Gericht: Oberlandesgericht Schleswig
Urteil verkündet am 13.02.2004
Aktenzeichen: 4 U 67/03
Rechtsgebiete: BGB


Vorschriften:

BGB § 313 n.F.
1. Für einfache Postsendungen besteht kein Anscheinsbeweis, dass eine zur Post gegebene Sendung den Empfänger auch erreicht.

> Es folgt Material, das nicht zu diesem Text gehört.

-- pv_equiv track=rewrite | github.com/WeibinMeng/LogSummary | preprocess/preprocessor.py | remove_duplicate_asterisks
-- ===== SOURCE A (Python) =====
-- def remove_duplicate_asterisks(template):
--     template = template.strip().split()
--     result = []
--     pt = 0
--     while pt < len(template):
--         result.append(template[pt])
--         if template[pt] == '*':
--             while pt < len(template) and template[pt] == '*':
--                 # getting rid of contiguous asterisks
--                 pt += 1
--         else:
--             pt += 1
--     return ' '.join(result)
-- ===== SOURCE B (Python) =====
-- def remove_duplicate_asterisks(template):
--     tokens = template.strip().split()
--     # stage 1: run-length encode consecutive equal tokens
--     runs = []
--     for tok in tokens:
--         if runs and runs[-1][0] == tok:
--             runs[-1] = (tok, runs[-1][1] + 1)
--         else:
--             runs.append((tok, 1))
--     # stage 2: expand runs, emitting a single '*' for any '*' run
--     out = []
--     for tok, n in runs:
--         out.extend([tok] * (1 if tok == '*' else n))
--     return ' '.join(out)
-- ===== Notes on version B (the rewrite author's own statement) =====
-- stated objective: alternative
-- what changed: Replaced A's index-walking loop with a nested asterisk-skip loop by a two-stage run-length-encoding pass: first group consecutive equal tokens into (token, count) runs, then expand the runs, emitting a single asterisk for any asterisk run and the full count for every other run.
import Mathlib
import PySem

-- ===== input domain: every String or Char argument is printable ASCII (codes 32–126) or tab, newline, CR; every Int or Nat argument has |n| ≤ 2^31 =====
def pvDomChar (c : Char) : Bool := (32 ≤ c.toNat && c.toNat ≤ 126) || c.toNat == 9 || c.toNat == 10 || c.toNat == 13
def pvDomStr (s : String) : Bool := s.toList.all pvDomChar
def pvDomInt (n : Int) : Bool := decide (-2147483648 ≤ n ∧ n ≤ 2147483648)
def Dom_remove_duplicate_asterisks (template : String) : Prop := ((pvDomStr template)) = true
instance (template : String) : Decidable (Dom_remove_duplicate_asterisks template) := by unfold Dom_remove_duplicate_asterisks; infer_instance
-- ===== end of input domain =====

-- B replaces A's index-walking loop (with its inner asterisk-skip loop) by a
-- two-stage run-length-encoding pass: group tokens into (token, count) runs,
-- then expand the runs, emitting one '*' per '*' run. Same O(n) cost.

-- ===== PORT A =====
-- inner while: while pt < len(template) and template[pt] == '*': pt += 1
def pvSkipA : List String → List String
  | [] => []
  | t :: rest => if t == "*" then pvSkipA rest else t :: rest

theorem pvSkipA_len_le (l : List String) : (pvSkipA l).length ≤ l.length := by
  induction l with
  | nil => simp [pvSkipA]
  | cons t rest ih =>
    by_cases ht : (t == "*") = true
    · simp only [pvSkipA, if_pos ht]; exact Nat.le_succ_of_le ih
    · simp [pvSkipA, ht]

-- outer while: state = the tokens not yet consumed (pt onwards) and the result list
def pvLoopA (rest result : List String) : List String :=
  match rest with
  | [] => result
  | t :: xs =>
    if ht : t == "*" then
      pvLoopA (pvSkipA (t :: xs)) (result ++ [t])
    else
      pvLoopA xs (result ++ [t])
termination_by rest.length
decreasing_by
  · rw [pvSkipA, if_pos ht]
    exact Nat.lt_succ_of_le (pvSkipA_len_le xs)
  · simp

def remove_duplicate_asterisks (template : String) : String :=
  let tokens := PySem.Str.split₀ (PySem.Str.strip template)
  PySem.Str.join " " (pvLoopA tokens [])

-- ===== PORT B =====
-- stage 1 body: compare tok with the last run and bump its count, else append a new run
def pvGroupStep (runs : List (String × Nat)) (tok : String) : List (String × Nat) :=
  match runs.getLast? with
  | some (t, n) => if t == tok then runs.dropLast ++ [(tok, n + 1)] else runs ++ [(tok, 1)]
  | none => [(tok, 1)]

-- stage 2 body: out.extend([tok] * (1 if tok == '*' else n))
def pvExpandStep (out : List String) (r : String × Nat) : List String :=
  out ++ List.replicate (if r.1 == "*" then 1 else r.2) r.1

def remove_duplicate_asterisks_alt (template : String) : String :=
  let tokens := PySem.Str.split₀ (PySem.Str.strip template)
  PySem.Str.join " " (((tokens.foldl pvGroupStep []).foldl pvExpandStep []))

-- ===== PRECONDITION & SPEC =====
def Spec_remove_duplicate_asterisks (template : String) (out : String) : Prop := out = remove_duplicate_asterisks_alt template
instance (template : String) (out : String) : Decidable (Spec_remove_duplicate_asterisks template out) := by unfold Spec_remove_duplicate_asterisks; infer_instance

-- ===== CLAIM (what is proved, stated in full; the proofs are below) =====
def Claim_equal_remove_duplicate_asterisks : Prop := ∀ (template : String), Dom_remove_duplicate_asterisks template → Spec_remove_duplicate_asterisks template (remove_duplicate_asterisks template)

-- ===== LEMMAS AND PROOFS =====

-- the collapsed token list, as a reference function both loops are related to
def pvCollapse : List String → List String
  | [] => []
  | x :: xs =>
    if x == "*" then "*" :: pvCollapse (xs.dropWhile (· == "*"))
    else x :: pvCollapse xs
termination_by l => l.length
decreasing_by
  · exact Nat.lt_succ_of_le (List.length_dropWhile_le (· == "*") xs)
  · simp

theorem pvSkipA_eq_dropWhile (l : List String) : pvSkipA l = l.dropWhile (· == "*") := by
  induction l with
  | nil => simp [pvSkipA]
  | cons t rest ih =>
    by_cases ht : (t == "*") = true
    · simp [pvSkipA, ht, ih]
    · simp [pvSkipA, ht]

theorem pvLoopA_eq (rest result : List String) :
    pvLoopA rest result = result ++ pvCollapse rest := by
  fun_induction pvLoopA rest result with
  | case1 result => simp [pvCollapse]
  | case2 result t xs ht ih =>
    rw [ih, pvSkipA_eq_dropWhile, pvCollapse]
    have hstar : t = "*" := by simpa using ht
    simp [hstar]
  | case3 result t xs ht ih =>
    rw [ih, pvCollapse]
    simp [ht]

-- what one run contributes to B's output
def pvExpandRun (r : String × Nat) : List String :=
  List.replicate (if r.1 == "*" then 1 else r.2) r.1

theorem pvExpandFold_eq (runs : List (String × Nat)) (acc : List String) :
    runs.foldl pvExpandStep acc = acc ++ runs.flatMap pvExpandRun := by
  induction runs generalizing acc with
  | nil => simp
  | cons r rs ih => simp [pvExpandStep, pvExpandRun, ih]

theorem pvGroupStep_ne_nil (runs : List (String × Nat)) (tok : String) :
    pvGroupStep runs tok ≠ [] := by
  unfold pvGroupStep
  split
  · split <;> simp
  · simp

-- the step touches only the last run, so a prefix rides along unchanged
theorem pvGroupFold_prefix (l : List String) (rs s : List (String × Nat)) (hs : s ≠ []) :
    List.foldl pvGroupStep (rs ++ s) l = rs ++ List.foldl pvGroupStep s l := by
  induction l generalizing s with
  | nil => simp
  | cons x xs ih =>
    have hstep : pvGroupStep (rs ++ s) x = rs ++ pvGroupStep s x := by
      have h1 : (rs ++ s).getLast? = s.getLast? := List.getLast?_append_of_ne_nil _ hs
      have h2 : (rs ++ s).dropLast = rs ++ s.dropLast := List.dropLast_append_of_ne_nil hs
      cases h : s.getLast? with
      | none => exact absurd (List.getLast?_eq_none_iff.mp h) hs
      | some r =>
        cases r with
        | mk t n =>
          by_cases hc : t = x <;> simp [pvGroupStep, h1, h2, h, hc]
    simp only [List.foldl_cons, hstep]
    exact ih _ (pvGroupStep_ne_nil s x)

theorem pvGroupFold_single (l : List String) (t : String) (n : Nat) :
    (List.foldl pvGroupStep [(t, n)] l).flatMap pvExpandRun =
      (if t == "*" then "*" :: pvCollapse (l.dropWhile (· == "*"))
       else List.replicate n t ++ pvCollapse l) := by
  induction l generalizing t n with
  | nil => by_cases ht : t = "*" <;> simp [pvExpandRun, ht, pvCollapse]
  | cons x xs ih =>
    simp only [List.foldl_cons]
    by_cases hx : t = x
    · subst hx
      have : pvGroupStep [(t, n)] t = [(t, n + 1)] := by simp [pvGroupStep]
      rw [this, ih]
      by_cases ht : t = "*"
      · simp [ht]
      · simp [ht, pvCollapse, List.replicate_succ']
    · have : pvGroupStep [(t, n)] x = [(t, n)] ++ [(x, 1)] := by
        simp [pvGroupStep, hx]
      rw [this, pvGroupFold_prefix _ _ _ (by simp), List.flatMap_append, ih]
      by_cases ht : t = "*" <;> by_cases hxs : x = "*" <;>
        simp_all [pvExpandRun, pvCollapse]

theorem pvGroupExpand_eq (tokens : List String) :
    (tokens.foldl pvGroupStep []).foldl pvExpandStep [] = pvCollapse tokens := by
  cases tokens with
  | nil => simp [pvCollapse]
  | cons x xs =>
    rw [pvExpandFold_eq]
    simp only [List.foldl_cons]
    have : pvGroupStep [] x = [(x, 1)] := by simp [pvGroupStep]
    rw [this, pvGroupFold_single]
    by_cases hx : x = "*" <;> simp [hx, pvCollapse]

-- ===== VERDICT (by name: the statement is the Claim_ definition above) =====
theorem remove_duplicate_asterisks_spec : Claim_equal_remove_duplicate_asterisks := by
  intro template _
  unfold Spec_remove_duplicate_asterisks
  show PySem.Str.join " " (pvLoopA (PySem.Str.split₀ (PySem.Str.strip template)) []) =
    remove_duplicate_asterisks_alt template
  show _ = PySem.Str.join " "
    ((List.foldl pvGroupStep [] (PySem.Str.split₀ (PySem.Str.strip template))).foldl pvExpandStep [])
  rw [pvLoopA_eq, pvGroupExpand_eq]
  simp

2. Wenn ein Pachtobjekt dem Betrieb einer sozialen Jugendhilfeeinrichtung (lerntherapeutische Einrichtung) dienen soll und dies Geschäftsgrundlage des Vertrages geworden ist, kann der Mieter für den Fall, dass die von ihm beantragte Nutzungsänderungsgenehmigung (vorherige Nutzung als Asylantenheim) bestandskräftig versagt wird, gemäß § 313 Abs. 2 BGB n.F. einen Anspruch auf Anpassung des Vertrages haben. Als Anpassungsfolge kommt auch die Herabsetzung oder Aufhebung einer Verbindlichkeit (hier der Pachtzinszahlungsverpflichtung) in Betracht.

3. Auch wenn der Pächter grundsätzlich das Verwendungsrisiko trägt, kann die Auslegung des Vertrages ergeben, dass dies nur zeitlich befristet bis zum endgültigen Abschluss des bauordnungsrechtlichen Genehmigungsverfahrens gilt. Mit der Bestandskraft des Ablehnungsbescheides kann sich gem. § 313 BGB n.F. ein Anspruch auf Vertragsanpassung ergeben (d.h. u.U. Aufhebung der Pachtzahlungsverpflichtung bei Räumung des Pachtobjekts).


Schleswig-Holsteinisches Oberlandesgericht Im Namen des Volkes Urteil

4 U 67/03

Verkündet am: 13. Februar 2004

In dem Rechtsstreit

hat der 4. Zivilsenat des Schleswig-Holsteinischen Oberlandesgerichts in Schleswig auf die mündliche Verhandlung vom 21. Januar 2004 für Recht erkannt:

Tenor:

Die Berufung des Beklagten gegen das am 02. April 2003 verkündete Urteil des Einzelrichters der 5. Zivilkammer des Landgerichts Lübeck wird zurückgewiesen.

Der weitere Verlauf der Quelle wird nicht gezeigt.